EXERCISE PROMPT
Take every line containing "Decidable" out of the records.

PROVIDED DATA
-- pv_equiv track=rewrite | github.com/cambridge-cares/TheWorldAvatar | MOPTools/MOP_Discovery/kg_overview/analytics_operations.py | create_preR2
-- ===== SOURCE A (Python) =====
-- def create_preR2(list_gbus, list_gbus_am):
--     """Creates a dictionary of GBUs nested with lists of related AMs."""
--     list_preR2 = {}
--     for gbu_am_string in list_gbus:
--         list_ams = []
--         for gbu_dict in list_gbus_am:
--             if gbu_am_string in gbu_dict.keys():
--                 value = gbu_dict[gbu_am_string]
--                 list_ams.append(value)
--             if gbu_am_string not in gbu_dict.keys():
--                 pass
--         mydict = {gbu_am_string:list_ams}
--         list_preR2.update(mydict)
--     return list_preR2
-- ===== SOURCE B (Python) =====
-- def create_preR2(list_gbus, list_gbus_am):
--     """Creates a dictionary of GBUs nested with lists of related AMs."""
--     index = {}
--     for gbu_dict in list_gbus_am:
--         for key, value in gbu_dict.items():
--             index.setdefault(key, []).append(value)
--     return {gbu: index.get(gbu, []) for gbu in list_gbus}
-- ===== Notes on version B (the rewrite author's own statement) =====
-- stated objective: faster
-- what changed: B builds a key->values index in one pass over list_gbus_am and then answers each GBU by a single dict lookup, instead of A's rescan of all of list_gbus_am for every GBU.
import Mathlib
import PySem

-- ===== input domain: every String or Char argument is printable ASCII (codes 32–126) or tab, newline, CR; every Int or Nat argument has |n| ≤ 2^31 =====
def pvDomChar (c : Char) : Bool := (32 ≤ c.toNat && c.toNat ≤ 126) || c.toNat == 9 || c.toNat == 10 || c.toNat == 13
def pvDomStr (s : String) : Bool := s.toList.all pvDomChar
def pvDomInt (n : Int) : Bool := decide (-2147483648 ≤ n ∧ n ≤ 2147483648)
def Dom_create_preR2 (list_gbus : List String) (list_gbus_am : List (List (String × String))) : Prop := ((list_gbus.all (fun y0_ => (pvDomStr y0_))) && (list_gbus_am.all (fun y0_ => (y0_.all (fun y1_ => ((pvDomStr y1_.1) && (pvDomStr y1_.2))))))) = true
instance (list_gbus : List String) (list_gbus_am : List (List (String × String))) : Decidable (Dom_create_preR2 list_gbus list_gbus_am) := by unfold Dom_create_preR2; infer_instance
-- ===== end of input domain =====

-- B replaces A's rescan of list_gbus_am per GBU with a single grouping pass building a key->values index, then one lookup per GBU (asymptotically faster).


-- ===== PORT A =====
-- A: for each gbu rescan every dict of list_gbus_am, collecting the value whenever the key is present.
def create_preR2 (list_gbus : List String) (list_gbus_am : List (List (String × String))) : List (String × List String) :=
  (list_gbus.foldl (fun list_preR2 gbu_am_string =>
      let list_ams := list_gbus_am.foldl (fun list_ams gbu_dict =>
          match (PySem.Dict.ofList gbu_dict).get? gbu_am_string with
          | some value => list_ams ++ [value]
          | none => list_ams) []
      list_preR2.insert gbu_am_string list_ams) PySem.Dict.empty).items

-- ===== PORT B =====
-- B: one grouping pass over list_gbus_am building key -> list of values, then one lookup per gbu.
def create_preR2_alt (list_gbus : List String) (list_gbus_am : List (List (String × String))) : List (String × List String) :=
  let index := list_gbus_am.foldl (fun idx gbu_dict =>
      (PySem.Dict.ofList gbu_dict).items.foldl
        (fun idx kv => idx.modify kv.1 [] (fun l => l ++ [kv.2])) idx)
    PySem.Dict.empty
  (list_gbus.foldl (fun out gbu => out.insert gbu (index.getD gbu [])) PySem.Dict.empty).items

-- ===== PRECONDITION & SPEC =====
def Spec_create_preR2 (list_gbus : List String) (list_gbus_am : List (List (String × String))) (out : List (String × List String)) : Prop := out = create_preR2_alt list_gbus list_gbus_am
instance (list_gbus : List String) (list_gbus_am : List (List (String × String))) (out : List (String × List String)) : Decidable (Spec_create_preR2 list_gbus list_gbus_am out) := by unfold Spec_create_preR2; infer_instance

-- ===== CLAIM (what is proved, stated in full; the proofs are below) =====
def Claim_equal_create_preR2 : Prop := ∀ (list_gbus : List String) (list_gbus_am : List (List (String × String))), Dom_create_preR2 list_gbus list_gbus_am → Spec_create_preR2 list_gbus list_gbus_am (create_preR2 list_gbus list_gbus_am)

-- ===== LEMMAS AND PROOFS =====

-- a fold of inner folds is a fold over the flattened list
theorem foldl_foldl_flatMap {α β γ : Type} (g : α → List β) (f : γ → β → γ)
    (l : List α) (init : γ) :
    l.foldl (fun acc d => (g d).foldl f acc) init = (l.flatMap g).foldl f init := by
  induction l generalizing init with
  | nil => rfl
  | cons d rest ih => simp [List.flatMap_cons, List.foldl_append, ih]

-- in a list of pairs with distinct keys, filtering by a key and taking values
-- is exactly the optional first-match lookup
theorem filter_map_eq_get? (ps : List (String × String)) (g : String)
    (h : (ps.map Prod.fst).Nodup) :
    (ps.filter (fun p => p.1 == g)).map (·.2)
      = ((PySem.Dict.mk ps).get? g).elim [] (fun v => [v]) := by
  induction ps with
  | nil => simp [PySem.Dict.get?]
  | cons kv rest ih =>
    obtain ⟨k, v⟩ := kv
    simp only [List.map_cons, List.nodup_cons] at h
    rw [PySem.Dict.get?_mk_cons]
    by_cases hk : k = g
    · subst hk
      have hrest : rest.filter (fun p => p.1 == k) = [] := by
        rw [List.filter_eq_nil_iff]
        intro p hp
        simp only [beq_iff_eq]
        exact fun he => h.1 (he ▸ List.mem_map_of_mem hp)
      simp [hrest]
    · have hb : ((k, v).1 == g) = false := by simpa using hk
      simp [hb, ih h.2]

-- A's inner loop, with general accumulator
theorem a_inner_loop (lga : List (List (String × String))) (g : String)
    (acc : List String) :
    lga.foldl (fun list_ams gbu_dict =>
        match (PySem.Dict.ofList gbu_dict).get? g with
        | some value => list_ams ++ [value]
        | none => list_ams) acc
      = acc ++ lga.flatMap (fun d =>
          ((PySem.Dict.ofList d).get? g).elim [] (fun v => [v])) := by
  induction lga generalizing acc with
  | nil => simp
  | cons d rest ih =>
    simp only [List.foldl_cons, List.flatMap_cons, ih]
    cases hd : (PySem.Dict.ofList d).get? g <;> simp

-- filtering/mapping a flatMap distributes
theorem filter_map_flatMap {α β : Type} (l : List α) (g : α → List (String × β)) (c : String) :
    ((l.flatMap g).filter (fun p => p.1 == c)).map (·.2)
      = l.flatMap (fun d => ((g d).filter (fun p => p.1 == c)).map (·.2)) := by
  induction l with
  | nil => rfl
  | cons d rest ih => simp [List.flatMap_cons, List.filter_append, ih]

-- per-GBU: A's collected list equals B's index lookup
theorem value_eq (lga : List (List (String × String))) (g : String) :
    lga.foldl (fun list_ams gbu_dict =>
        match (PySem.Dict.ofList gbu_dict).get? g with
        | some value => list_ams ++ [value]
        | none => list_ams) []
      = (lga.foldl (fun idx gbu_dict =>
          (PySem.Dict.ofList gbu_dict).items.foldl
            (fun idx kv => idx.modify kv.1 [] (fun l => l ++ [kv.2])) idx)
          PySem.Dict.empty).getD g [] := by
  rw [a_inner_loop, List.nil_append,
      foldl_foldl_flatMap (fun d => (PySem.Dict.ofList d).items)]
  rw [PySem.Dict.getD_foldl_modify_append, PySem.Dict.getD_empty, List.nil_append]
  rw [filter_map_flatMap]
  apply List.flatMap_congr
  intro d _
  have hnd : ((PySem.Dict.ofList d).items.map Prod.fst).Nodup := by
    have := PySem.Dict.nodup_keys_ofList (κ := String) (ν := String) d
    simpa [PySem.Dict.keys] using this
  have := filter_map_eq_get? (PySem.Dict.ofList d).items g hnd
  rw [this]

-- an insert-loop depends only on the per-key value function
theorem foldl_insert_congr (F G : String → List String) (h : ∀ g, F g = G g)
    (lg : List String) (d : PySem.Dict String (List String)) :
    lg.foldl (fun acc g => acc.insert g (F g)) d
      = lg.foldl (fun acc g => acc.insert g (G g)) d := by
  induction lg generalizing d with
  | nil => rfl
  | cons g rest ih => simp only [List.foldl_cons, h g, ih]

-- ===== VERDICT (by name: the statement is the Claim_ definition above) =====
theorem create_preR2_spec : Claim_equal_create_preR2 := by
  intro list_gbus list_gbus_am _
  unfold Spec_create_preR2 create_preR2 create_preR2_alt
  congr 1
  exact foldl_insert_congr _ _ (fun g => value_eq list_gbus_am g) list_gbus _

TASK RESPONSE
instance (list_gbus : List String) (list_gbus_am : List (List (String × String))) : Decidable (Dom_create_preR2 list_gbus list_gbus_am) := by unfold Dom_create_preR2; infer_instance
instance (list_gbus : List String) (list_gbus_am : List (List (String × String))) (out : List (String × List String)) : Decidable (Spec_create_preR2 list_gbus list_gbus_am out) := by unfold Spec_create_preR2; infer_instance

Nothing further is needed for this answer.